What to do: Tally the lines of the data that include the word "whose" and state the total, nothing else.

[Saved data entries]
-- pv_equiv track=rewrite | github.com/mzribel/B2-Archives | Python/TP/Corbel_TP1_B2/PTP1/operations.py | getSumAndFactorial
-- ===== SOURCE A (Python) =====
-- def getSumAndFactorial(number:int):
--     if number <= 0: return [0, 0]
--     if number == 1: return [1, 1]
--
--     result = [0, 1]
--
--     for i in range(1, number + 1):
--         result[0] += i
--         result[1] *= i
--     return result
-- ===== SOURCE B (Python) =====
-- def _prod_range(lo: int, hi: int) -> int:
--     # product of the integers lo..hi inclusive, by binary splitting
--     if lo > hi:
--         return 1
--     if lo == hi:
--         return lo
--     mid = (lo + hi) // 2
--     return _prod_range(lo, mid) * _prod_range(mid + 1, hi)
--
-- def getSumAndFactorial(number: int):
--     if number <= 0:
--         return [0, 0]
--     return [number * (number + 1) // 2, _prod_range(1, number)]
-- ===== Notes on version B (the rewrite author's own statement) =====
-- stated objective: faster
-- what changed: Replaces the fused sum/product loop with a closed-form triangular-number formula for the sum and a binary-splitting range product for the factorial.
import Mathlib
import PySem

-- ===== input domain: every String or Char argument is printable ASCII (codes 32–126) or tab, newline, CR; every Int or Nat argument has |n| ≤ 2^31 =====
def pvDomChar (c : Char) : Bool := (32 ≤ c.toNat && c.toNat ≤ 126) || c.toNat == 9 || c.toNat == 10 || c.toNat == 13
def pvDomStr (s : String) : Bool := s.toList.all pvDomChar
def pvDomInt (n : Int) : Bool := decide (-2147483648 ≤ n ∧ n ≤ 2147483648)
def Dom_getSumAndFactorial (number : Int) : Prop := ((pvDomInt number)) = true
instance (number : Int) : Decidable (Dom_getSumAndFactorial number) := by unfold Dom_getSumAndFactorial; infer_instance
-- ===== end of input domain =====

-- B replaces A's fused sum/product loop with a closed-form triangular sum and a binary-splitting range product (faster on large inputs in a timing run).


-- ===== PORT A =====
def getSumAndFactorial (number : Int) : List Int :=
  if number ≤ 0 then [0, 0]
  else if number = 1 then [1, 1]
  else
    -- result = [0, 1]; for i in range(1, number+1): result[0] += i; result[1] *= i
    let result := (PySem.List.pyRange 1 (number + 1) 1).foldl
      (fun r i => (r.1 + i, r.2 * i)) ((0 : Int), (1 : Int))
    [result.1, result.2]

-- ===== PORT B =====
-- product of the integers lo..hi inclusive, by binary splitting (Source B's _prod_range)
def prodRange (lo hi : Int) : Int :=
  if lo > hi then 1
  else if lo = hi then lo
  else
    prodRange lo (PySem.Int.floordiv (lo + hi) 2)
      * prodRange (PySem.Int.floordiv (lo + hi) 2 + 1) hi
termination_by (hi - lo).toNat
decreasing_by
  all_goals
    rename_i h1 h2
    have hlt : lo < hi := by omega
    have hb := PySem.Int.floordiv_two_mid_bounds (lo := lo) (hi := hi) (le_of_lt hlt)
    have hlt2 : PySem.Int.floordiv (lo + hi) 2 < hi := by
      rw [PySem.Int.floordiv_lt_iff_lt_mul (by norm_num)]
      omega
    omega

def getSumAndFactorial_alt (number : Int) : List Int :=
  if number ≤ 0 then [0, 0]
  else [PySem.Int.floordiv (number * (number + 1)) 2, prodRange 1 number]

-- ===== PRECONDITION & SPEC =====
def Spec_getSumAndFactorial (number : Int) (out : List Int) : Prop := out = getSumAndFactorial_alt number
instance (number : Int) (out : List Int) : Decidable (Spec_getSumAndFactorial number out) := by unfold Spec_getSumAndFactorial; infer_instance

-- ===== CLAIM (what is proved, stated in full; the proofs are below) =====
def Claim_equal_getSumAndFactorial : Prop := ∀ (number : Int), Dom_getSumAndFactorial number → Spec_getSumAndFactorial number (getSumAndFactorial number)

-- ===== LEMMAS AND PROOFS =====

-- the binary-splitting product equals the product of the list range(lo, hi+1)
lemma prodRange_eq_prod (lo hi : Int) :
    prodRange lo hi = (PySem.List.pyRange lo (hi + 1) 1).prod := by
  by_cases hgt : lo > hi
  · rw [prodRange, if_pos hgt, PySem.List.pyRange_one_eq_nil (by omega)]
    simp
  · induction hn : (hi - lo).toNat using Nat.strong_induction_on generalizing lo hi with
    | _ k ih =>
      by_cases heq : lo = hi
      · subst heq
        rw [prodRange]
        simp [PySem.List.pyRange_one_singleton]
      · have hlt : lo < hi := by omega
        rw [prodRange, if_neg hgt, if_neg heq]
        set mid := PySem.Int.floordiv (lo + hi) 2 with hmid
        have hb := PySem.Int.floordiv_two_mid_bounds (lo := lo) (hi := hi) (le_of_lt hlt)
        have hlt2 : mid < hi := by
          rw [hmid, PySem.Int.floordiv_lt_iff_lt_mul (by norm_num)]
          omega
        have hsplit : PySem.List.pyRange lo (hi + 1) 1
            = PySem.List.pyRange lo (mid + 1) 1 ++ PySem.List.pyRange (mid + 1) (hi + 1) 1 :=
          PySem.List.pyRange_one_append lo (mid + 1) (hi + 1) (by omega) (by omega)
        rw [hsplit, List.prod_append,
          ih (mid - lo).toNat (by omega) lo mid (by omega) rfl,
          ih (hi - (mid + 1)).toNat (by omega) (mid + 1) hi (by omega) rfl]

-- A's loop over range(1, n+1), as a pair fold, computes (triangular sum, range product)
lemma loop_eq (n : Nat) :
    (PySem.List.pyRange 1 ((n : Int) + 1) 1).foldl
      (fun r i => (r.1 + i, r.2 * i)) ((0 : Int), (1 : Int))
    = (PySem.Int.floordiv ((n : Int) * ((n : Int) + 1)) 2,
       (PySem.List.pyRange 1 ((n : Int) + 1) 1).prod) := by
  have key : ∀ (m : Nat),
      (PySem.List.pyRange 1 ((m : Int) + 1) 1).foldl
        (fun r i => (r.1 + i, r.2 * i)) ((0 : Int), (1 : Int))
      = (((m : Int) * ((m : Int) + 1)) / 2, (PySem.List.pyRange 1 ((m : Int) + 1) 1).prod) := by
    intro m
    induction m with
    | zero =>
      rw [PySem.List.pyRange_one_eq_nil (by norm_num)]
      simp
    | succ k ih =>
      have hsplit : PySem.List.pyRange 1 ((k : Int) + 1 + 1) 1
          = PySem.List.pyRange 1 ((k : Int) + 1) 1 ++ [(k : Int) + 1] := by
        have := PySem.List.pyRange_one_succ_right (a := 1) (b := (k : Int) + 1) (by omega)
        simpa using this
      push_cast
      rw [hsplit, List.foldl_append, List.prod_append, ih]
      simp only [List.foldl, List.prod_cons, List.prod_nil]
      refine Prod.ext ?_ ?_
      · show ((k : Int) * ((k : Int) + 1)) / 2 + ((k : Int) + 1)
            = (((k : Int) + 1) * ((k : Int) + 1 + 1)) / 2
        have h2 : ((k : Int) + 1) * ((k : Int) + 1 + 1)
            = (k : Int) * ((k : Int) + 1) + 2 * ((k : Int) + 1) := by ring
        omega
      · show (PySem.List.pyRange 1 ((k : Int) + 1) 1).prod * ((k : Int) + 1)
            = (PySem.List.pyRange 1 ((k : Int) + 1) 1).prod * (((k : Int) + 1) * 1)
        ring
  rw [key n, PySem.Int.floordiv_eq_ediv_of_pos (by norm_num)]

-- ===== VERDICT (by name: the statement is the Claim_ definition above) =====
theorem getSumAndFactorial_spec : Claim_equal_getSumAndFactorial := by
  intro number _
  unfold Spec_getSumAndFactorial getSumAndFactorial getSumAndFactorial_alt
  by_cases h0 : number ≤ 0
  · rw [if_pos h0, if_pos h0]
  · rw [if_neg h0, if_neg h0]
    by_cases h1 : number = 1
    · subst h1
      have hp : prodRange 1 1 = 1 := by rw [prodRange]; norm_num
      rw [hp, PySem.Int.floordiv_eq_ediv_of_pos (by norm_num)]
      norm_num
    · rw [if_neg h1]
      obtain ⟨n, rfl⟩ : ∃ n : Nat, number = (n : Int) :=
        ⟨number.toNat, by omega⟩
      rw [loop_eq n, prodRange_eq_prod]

* * *

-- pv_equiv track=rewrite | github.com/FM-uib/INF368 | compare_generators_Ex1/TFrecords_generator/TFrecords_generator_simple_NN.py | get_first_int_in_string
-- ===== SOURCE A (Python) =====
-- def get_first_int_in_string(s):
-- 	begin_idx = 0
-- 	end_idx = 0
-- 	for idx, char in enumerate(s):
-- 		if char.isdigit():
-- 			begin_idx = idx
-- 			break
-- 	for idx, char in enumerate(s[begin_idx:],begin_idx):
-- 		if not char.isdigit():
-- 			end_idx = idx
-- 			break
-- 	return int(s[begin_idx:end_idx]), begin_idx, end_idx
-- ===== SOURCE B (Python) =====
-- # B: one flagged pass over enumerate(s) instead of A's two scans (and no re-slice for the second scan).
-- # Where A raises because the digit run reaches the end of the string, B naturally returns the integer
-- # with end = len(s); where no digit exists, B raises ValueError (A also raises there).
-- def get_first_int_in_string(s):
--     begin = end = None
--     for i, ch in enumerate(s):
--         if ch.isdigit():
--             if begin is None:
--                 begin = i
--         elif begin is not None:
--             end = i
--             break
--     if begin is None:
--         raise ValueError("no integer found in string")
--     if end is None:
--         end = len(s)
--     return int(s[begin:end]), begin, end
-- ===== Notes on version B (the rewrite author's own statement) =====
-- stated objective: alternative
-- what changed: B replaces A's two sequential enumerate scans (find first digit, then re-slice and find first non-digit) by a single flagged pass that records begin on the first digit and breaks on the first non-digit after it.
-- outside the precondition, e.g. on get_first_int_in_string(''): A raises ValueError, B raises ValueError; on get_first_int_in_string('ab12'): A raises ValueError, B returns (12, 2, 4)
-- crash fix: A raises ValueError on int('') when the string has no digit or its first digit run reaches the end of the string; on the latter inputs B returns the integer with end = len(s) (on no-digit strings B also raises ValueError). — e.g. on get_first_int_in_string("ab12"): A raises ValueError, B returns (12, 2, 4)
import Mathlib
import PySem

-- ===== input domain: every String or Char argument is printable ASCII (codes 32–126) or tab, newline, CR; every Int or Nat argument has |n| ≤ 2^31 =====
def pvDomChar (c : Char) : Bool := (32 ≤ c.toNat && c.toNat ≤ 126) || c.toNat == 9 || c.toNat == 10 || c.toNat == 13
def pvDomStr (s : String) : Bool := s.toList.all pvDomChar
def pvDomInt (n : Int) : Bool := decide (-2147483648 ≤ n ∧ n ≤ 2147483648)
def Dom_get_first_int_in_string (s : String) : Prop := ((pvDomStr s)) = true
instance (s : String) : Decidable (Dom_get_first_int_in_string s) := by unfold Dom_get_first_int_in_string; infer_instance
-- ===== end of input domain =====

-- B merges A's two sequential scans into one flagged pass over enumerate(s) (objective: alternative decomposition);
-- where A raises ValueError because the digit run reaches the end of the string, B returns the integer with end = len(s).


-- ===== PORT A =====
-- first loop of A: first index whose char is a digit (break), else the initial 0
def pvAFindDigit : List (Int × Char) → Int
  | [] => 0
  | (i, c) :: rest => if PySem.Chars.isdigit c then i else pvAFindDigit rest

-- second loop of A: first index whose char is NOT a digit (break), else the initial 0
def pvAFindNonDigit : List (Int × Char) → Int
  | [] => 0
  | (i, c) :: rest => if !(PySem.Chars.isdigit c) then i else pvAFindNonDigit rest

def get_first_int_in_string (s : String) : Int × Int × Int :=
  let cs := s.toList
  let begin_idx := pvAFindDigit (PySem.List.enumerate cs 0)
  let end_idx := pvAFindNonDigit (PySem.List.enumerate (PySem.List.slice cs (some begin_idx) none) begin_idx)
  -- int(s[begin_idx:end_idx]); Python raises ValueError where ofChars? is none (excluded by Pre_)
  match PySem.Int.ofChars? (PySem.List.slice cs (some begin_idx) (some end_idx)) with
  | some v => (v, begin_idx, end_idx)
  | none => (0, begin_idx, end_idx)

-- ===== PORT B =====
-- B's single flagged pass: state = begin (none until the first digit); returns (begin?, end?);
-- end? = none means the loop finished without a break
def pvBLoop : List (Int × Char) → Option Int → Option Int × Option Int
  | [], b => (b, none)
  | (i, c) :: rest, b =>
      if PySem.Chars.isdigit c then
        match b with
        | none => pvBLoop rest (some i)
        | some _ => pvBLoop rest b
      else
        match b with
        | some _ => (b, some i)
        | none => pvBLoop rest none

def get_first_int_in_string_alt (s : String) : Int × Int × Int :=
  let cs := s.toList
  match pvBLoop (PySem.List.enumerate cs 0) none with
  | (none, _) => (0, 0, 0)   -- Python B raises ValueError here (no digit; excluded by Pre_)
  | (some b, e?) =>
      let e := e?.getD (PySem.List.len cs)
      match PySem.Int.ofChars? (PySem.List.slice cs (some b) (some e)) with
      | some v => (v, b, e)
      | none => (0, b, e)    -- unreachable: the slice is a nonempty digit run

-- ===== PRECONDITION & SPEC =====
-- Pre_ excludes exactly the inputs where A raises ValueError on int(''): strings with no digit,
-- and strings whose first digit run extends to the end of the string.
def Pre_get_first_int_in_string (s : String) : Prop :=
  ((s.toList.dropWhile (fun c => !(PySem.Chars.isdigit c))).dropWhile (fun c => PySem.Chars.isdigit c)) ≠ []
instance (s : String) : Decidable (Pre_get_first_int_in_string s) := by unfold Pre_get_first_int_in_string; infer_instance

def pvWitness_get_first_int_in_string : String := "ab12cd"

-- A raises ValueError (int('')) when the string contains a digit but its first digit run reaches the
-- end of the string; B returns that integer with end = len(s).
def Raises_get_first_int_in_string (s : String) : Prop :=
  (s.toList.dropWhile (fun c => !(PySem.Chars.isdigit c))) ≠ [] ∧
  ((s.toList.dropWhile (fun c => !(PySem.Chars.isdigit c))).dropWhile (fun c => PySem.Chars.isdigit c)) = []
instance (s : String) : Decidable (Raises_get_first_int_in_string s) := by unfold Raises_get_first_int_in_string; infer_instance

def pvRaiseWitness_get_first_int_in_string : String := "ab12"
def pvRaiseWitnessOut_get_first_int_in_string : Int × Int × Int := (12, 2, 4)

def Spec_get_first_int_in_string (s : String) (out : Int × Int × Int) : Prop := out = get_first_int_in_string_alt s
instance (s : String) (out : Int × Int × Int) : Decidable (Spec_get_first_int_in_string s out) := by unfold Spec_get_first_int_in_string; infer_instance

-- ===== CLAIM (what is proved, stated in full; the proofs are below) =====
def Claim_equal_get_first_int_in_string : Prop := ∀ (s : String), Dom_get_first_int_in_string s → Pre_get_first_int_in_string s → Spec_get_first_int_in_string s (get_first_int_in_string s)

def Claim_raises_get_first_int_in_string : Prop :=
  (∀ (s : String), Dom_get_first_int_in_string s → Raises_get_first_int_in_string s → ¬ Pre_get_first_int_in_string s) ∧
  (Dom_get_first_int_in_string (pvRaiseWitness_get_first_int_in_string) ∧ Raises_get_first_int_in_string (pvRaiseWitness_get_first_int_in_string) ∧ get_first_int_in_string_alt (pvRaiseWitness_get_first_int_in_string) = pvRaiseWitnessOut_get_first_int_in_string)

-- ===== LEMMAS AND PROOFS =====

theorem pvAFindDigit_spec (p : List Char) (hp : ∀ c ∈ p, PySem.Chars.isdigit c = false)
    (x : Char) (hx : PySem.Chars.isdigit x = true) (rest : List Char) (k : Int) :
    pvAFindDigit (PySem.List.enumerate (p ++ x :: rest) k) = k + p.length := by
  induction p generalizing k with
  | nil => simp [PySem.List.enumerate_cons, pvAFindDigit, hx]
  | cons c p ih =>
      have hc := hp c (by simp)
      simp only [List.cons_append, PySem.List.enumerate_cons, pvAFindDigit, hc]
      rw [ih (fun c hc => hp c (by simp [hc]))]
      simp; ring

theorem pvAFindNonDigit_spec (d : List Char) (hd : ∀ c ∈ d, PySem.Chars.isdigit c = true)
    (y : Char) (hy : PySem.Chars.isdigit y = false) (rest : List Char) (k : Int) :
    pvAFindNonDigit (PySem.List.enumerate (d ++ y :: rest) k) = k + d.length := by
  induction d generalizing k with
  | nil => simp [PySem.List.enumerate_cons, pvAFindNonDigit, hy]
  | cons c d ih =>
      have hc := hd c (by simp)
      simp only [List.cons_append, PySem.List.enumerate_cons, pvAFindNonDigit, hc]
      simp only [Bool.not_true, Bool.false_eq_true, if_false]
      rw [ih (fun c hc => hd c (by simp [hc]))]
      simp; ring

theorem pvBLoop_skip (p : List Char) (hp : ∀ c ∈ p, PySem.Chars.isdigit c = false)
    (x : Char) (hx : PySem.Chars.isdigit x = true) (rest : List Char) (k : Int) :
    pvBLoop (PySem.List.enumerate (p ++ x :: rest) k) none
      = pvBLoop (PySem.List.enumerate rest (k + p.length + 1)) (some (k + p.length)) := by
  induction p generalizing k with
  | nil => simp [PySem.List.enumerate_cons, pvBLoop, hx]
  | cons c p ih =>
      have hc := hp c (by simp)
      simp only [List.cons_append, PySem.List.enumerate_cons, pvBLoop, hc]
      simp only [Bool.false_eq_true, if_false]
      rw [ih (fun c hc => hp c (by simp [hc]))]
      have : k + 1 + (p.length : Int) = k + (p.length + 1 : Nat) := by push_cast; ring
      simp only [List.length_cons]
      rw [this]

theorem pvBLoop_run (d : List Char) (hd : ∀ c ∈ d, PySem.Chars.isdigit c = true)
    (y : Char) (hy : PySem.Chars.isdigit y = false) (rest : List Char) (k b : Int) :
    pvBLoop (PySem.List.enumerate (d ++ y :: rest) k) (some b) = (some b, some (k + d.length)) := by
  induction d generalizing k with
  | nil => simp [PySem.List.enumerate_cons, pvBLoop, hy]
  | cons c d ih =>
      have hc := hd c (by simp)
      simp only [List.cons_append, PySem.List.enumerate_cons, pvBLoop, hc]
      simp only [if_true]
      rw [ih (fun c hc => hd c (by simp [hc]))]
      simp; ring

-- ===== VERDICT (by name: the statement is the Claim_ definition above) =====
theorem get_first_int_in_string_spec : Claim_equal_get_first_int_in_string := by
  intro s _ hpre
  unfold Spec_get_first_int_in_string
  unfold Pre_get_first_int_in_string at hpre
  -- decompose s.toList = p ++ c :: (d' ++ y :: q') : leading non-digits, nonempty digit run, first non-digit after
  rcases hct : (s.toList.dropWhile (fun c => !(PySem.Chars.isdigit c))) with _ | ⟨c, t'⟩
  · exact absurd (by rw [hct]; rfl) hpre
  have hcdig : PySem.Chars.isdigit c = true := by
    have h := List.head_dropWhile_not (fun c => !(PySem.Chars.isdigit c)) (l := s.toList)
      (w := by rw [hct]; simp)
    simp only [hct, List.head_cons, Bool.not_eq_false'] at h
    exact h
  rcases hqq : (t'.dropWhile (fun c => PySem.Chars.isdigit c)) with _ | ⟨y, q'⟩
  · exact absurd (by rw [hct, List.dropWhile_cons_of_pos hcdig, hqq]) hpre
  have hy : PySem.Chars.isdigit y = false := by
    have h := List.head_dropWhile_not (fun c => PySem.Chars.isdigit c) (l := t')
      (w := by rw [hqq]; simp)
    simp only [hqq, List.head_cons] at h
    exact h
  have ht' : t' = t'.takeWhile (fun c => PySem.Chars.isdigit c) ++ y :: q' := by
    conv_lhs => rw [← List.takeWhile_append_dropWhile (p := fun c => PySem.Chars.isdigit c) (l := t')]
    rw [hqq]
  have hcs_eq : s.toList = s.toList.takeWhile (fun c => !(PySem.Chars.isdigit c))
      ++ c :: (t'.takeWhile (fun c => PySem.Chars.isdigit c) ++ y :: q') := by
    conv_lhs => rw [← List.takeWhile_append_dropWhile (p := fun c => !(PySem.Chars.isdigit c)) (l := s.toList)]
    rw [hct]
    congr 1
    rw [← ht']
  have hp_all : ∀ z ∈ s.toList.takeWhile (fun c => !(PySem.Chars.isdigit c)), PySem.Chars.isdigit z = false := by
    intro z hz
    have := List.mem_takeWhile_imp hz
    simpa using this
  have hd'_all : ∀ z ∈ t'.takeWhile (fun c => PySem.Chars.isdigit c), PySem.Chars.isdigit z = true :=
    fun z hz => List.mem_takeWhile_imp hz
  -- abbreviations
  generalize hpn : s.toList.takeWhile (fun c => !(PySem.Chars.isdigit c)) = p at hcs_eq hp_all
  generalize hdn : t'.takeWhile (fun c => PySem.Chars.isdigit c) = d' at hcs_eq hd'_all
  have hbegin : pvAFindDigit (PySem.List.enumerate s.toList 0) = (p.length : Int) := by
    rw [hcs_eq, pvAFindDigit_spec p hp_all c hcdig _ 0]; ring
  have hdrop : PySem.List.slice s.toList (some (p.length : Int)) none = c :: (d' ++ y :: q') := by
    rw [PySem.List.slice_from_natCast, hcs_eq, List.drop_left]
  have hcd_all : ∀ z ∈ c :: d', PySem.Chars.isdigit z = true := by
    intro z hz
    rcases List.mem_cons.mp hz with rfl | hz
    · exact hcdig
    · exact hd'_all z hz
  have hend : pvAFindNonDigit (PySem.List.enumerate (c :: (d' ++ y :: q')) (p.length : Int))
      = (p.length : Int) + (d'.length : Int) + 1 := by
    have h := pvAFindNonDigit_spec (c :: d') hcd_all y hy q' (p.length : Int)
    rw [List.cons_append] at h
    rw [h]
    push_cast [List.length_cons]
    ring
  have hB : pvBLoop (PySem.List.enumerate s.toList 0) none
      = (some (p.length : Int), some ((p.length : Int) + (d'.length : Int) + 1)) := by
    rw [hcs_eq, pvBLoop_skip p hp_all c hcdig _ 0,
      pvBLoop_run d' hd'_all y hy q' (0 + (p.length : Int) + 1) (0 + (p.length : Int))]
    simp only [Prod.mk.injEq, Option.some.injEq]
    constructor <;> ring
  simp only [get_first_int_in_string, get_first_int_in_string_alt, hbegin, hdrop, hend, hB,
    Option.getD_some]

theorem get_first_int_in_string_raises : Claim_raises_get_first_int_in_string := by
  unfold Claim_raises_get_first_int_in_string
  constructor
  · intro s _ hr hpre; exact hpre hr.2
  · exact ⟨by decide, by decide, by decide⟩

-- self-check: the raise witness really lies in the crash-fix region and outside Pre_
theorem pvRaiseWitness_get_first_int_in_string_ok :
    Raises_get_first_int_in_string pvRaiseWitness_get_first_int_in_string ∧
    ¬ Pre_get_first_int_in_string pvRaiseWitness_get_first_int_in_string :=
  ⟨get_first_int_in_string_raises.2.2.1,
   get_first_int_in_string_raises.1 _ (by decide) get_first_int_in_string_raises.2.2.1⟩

Exercise response: 3